Breaking Out of Scientific Magic Systems in RPGs - networked
http://www.darkshire.net/jhkim/rpg/magic/antiscience.html
======
ChuckMcM
This entry doesn't feel like a complete thought to me, basically some
observations on notional "magic" and the rules for developing and implementing
the same. Conceptually there has been a lot of work done on Magical systems,
both from a technical point of view and story point of view, very little of
which seems referenced :-).

Typical RPG systems use magic either entirely, or mostly entirely, for combat.
Meaning attacking and defending against attacks (physical and magical) which
result in damage to the player or the opponent. And unlike Magic in books like
the Harry Potter series where it has more of a 'tool' nature (travel,
lighting, retrieving things, fixing things, cleaning, Etc.)
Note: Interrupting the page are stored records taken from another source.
theorem pvBfold_le (l : List (List Int × List Int)) (m b : List Int × List Int)
    (h : l.foldl pvBstep (some m) = some b) :
    pvT m ≤ pvT b ∧ (∀ x ∈ l, pvT x ≤ pvT b) ∧ (b = m ∨ b ∈ l) := by
  induction l generalizing m with
  | nil => simp_all
  | cons x t ih =>
      simp only [List.foldl_cons, pvBstep] at h
      split at h
      · rename_i hc
        simp only [Bool.or_eq_true, Bool.and_eq_true, decide_eq_true_eq,
          Bool.not_eq_eq_eq_not, Bool.not_true, decide_eq_false_iff_not, not_lt] at hc
        obtain ⟨h1, h2, h3⟩ := ih _ h
        refine ⟨by omega, ?_, ?_⟩
        · intro y hy
          rcases List.mem_cons.mp hy with rfl | hy
          · exact h1
          · exact h2 _ hy
        · rcases h3 with h3 | h3
          · exact Or.inr (h3 ▸ List.mem_cons_self)
          · exact Or.inr (List.mem_cons_of_mem _ h3)
      · rename_i hc
        simp only [Bool.or_eq_true, Bool.and_eq_true, decide_eq_true_eq,
          Bool.not_eq_eq_eq_not, Bool.not_true, decide_eq_false_iff_not, not_lt] at hc
        push Not at hc
        obtain ⟨h1, h2, h3⟩ := ih _ h
        refine ⟨h1, ?_, ?_⟩
        · intro y hy
          rcases List.mem_cons.mp hy with rfl | hy
          · omega
          · exact h2 _ hy
        · rcases h3 with h3 | h3
          · exact Or.inl h3
          · exact Or.inr (List.mem_cons_of_mem _ h3)

theorem pvInv (M : Int) (l : List (List Int × List Int)) (m : Option (List Int × List Int))
    (hl : ∀ x ∈ l, pvT x ≤ M) (hm : ∀ b, m = some b → pvT b ≤ M) :
    l.foldl (pvAstep M) (pvPhi M m) = pvPhi M (l.foldl pvBstep m) := by
  induction l generalizing m with
  | nil => rfl
  | cons h t ih =>
      have hh : pvT h ≤ M := hl h List.mem_cons_self
      have hd : (0 : Int) ≤ pvD h := abs_nonneg _
      have hstep : pvAstep M (pvPhi M m) h = pvPhi M (pvBstep m h) := by
        match m with
        | none =>
            by_cases h1 : pvT h = M
            · simp only [pvAstep, pvPhi, pvBstep, if_pos h1,
                if_pos (show pvD h > (-1 : Int) by omega)]
            · simp only [pvAstep, pvPhi, pvBstep, if_neg h1]
        | some b =>
            have hb : pvT b ≤ M := hm b rfl
            have hdb : (0 : Int) ≤ pvD b := abs_nonneg _
            simp only [pvBstep]
            by_cases hc : (decide (pvT b < pvT h) ||
                !decide (pvT h < pvT b) && decide (pvD b < pvD h)) = true
            · rw [if_pos hc]
              simp only [Bool.or_eq_true, Bool.and_eq_true, decide_eq_true_eq,
                Bool.not_eq_eq_eq_not, Bool.not_true, decide_eq_false_iff_not, not_lt] at hc
              simp only [pvAstep, pvPhi]
              split_ifs <;> first | rfl | (exfalso; omega)
            · rw [if_neg hc]
              simp only [Bool.or_eq_true, Bool.and_eq_true, decide_eq_true_eq,
                Bool.not_eq_eq_eq_not, Bool.not_true, decide_eq_false_iff_not, not_lt] at hc
              push Not at hc
              simp only [pvAstep, pvPhi]
              split_ifs <;> first | rfl | (exfalso; omega)
      have hm' : ∀ b, pvBstep m h = some b → pvT b ≤ M := by
        intro b hb
        match m with
        | none => simp only [pvBstep] at hb; cases hb; exact hh
        | some m0 =>
            simp only [pvBstep] at hb
            split at hb <;> cases hb
            · exact hh
            · exact hm _ rfl
      rw [List.foldl_cons, hstep, List.foldl_cons,
        ih _ (fun x hx => hl x (List.mem_cons_of_mem _ hx)) hm']

theorem pvMaxLen_le (l : List (List Int × List Int)) (c : Int) :
    ∀ init : Int, (∀ x ∈ l, pvT x ≤ c) → init ≤ c →
      l.foldl (fun ml s => max ml (pvT s)) init ≤ c := by
  induction l with
  | nil => exact fun _ _ hi => hi
  | cons h t ih =>
      intro init hl hi
      exact ih _ (fun x hx => hl x (List.mem_cons_of_mem _ hx))
        (max_le hi (hl h List.mem_cons_self))
-- B's pointer advance lands exactly on the number of sorted entries ≤ i, keeping them behind it
theorem advanceB_eq (s : List Int) (hs : s.Pairwise (· ≤ ·)) (i : Int) :
    ∀ p : Int, 0 ≤ p → p ≤ (s.length : Int) →
      (∀ (k : Nat) (hk : k < s.length), (k : Int) < p → s[k] ≤ i) →
      advanceB s i p = (s.countP (fun v => v ≤ i) : Int) ∧
        (∀ (k : Nat) (hk : k < s.length), (k : Int) < advanceB s i p → s[k] ≤ i) := by
  intro p
  induction hf : ((s.length : Int) - p).toNat generalizing p with
  | zero =>
      intro hp0 hplen inv
      have hc : ¬ (p < (s.length : Int) ∧ PySem.List.pyGetD s p 0 ≤ i) := by
        intro hc
        omega
      rw [advanceB, dif_neg hc]
      refine ⟨?_, inv⟩
      have hpeq : p = (s.length : Int) := by omega
      rw [hpeq]
      congr 1
      symm
      apply List.countP_eq_length.mpr
      intro v hv
      obtain ⟨k, hk, rfl⟩ := List.mem_iff_getElem.mp hv
      exact decide_eq_true (inv k hk (by omega))
  | succ m ih =>
      by_cases hc : p < (s.length : Int) ∧ PySem.List.pyGetD s p 0 ≤ i
      · intro hp0 hplen inv
        rw [advanceB, dif_pos hc]
        refine ih (p + 1) (by omega) (by omega) (by omega) ?_
        intro k hk hklt
        by_cases hke : (k : Int) < p
        · exact inv k hk hke
        · have : k = p.toNat := by omega
          subst this
          rw [← PySem.List.pyGetD_eq_getElem s 0 hp0 hc.1]
          exact hc.2
      · intro hp0 hplen inv
        rw [advanceB, dif_neg hc]
        refine ⟨?_, inv⟩
        have hsplit : s.countP (fun v => v ≤ i)
            = (s.take p.toNat).countP (fun v => v ≤ i) + (s.drop p.toNat).countP (fun v => v ≤ i) := by
          conv_lhs => rw [← List.take_append_drop p.toNat s]
          rw [List.countP_append]
        have htake : (s.take p.toNat).countP (fun v => v ≤ i) = p.toNat := by
          have hall : ∀ v ∈ s.take p.toNat, decide (v ≤ i) = true := by
            intro v hv
            obtain ⟨k, hk, rfl⟩ := List.mem_iff_getElem.mp hv
            have hk' : k < s.length := by
              have := hk
              simp at this
              omega
            rw [List.getElem_take]
            apply decide_eq_true
            apply inv k hk'
            have : k < p.toNat := by
              have := hk
              simp at this
              omega
            omega
          rw [List.countP_eq_length.mpr hall]
          simp
          omega
        have hdropz : (s.drop p.toNat).countP (fun v => v ≤ i) = 0 := by
          by_cases hpl : p.toNat < s.length
          · have hget : i < s[p.toNat] := by
              have : ¬ PySem.List.pyGetD s p 0 ≤ i := by
                intro hle
                exact hc ⟨by omega, hle⟩
              rw [PySem.List.pyGetD_eq_getElem s 0 hp0 (by omega)] at this
              omega
            have hdc : s.drop p.toNat = s[p.toNat] :: s.drop (p.toNat + 1) :=
              List.drop_eq_getElem_cons hpl
            have hpw : (s.drop p.toNat).Pairwise (· ≤ ·) :=
              hs.sublist (List.drop_sublist _ _)
            rw [hdc] at hpw
            apply List.countP_eq_zero.mpr
            intro v hv
            rw [hdc] at hv
            rcases List.mem_cons.mp hv with rfl | hv'
            · simp; omega
            · have := (List.pairwise_cons.mp hpw).1 v hv'
              simp; omega
          · rw [List.drop_eq_nil_of_le (by omega)]
            rfl
        rw [hsplit, htake, hdropz]
        omega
That said, having dabbled in game design I have found that "real world" things
like economics and physics express self contained and dynamically stable
systems. That can be useful in the fantasy world given that one ever burning
fire spell could burn everything in the game universe if there wasn't
something which prevented that from happening. So thinks like the inverse
square law and conservation of (magical) energy really help out in keeping the
game from becoming radically unbalanced.

When I read "The Magic Goes Away" by Niven I felt it was an interesting take
on 'magic as alternate scientific thing' and Zelazny's unfinished "Changling"
trilogy about magic in an alternate world an interesting 'magic is where you
find it' sort of system.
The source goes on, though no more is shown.